■ THE PROBLEM:
If a line of the entries below includes the word "Prop", it counts; state the total and nothing further.

■ Collected data entries:

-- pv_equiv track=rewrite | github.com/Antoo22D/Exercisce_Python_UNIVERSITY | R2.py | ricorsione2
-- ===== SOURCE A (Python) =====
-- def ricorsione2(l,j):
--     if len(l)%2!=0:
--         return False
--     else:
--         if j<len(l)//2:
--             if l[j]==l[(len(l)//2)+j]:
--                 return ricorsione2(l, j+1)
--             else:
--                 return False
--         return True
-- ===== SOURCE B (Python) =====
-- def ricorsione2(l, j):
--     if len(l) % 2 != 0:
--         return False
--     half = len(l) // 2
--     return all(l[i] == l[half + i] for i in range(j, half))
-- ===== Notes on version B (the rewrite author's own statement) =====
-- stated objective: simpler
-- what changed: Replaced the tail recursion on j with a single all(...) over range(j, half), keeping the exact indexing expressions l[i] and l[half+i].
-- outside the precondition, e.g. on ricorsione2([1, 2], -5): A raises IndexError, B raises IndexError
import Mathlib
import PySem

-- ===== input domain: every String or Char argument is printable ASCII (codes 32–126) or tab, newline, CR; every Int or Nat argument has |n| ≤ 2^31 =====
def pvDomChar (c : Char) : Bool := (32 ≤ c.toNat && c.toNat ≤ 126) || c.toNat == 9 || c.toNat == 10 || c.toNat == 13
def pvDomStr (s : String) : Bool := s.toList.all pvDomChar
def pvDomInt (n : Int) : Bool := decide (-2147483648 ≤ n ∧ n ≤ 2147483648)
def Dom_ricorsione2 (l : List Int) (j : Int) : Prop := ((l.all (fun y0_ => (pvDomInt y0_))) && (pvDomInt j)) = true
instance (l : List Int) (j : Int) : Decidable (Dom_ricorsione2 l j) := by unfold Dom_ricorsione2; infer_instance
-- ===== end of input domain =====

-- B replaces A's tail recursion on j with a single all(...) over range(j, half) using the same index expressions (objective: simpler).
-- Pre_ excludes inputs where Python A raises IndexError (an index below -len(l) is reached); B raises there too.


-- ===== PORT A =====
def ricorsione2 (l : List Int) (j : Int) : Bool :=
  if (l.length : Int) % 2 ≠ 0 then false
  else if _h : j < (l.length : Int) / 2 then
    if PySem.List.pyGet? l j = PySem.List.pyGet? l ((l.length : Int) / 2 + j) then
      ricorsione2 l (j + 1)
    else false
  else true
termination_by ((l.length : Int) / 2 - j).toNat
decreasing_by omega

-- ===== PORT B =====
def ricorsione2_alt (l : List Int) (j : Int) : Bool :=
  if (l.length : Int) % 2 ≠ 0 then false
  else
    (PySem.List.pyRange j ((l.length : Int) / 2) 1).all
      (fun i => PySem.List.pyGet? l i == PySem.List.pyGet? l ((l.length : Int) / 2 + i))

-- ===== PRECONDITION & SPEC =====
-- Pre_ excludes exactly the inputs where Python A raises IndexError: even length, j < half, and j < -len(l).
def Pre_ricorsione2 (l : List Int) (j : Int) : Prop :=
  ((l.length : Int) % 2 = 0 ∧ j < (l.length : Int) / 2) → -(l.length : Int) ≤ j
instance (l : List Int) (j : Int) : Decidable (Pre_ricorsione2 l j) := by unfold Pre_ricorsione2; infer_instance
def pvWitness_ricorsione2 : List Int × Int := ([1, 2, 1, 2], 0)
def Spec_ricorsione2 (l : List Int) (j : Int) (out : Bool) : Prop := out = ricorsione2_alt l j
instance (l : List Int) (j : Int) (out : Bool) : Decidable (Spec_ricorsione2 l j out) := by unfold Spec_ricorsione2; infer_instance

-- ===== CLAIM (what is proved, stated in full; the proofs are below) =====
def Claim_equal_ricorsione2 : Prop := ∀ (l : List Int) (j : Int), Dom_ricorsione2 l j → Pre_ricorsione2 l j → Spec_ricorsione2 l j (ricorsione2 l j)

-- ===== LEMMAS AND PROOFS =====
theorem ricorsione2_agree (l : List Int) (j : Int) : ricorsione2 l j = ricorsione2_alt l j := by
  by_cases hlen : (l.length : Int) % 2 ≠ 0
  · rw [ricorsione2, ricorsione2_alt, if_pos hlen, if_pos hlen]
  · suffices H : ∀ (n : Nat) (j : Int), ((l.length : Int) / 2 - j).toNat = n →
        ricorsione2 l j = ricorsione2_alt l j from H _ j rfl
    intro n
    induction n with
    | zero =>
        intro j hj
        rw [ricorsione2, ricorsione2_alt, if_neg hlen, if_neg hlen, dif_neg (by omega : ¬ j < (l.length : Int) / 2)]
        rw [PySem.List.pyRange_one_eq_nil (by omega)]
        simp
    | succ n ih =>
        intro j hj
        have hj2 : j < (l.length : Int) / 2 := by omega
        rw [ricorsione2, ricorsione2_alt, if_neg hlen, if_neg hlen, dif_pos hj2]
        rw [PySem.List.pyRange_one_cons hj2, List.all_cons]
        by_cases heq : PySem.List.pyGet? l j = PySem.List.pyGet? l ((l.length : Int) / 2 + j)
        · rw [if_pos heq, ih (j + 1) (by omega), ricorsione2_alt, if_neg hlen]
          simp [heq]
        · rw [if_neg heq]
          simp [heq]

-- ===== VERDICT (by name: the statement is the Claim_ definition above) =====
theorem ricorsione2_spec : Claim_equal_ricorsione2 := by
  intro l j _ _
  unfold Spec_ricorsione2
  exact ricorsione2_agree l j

■ RESPONSE:
4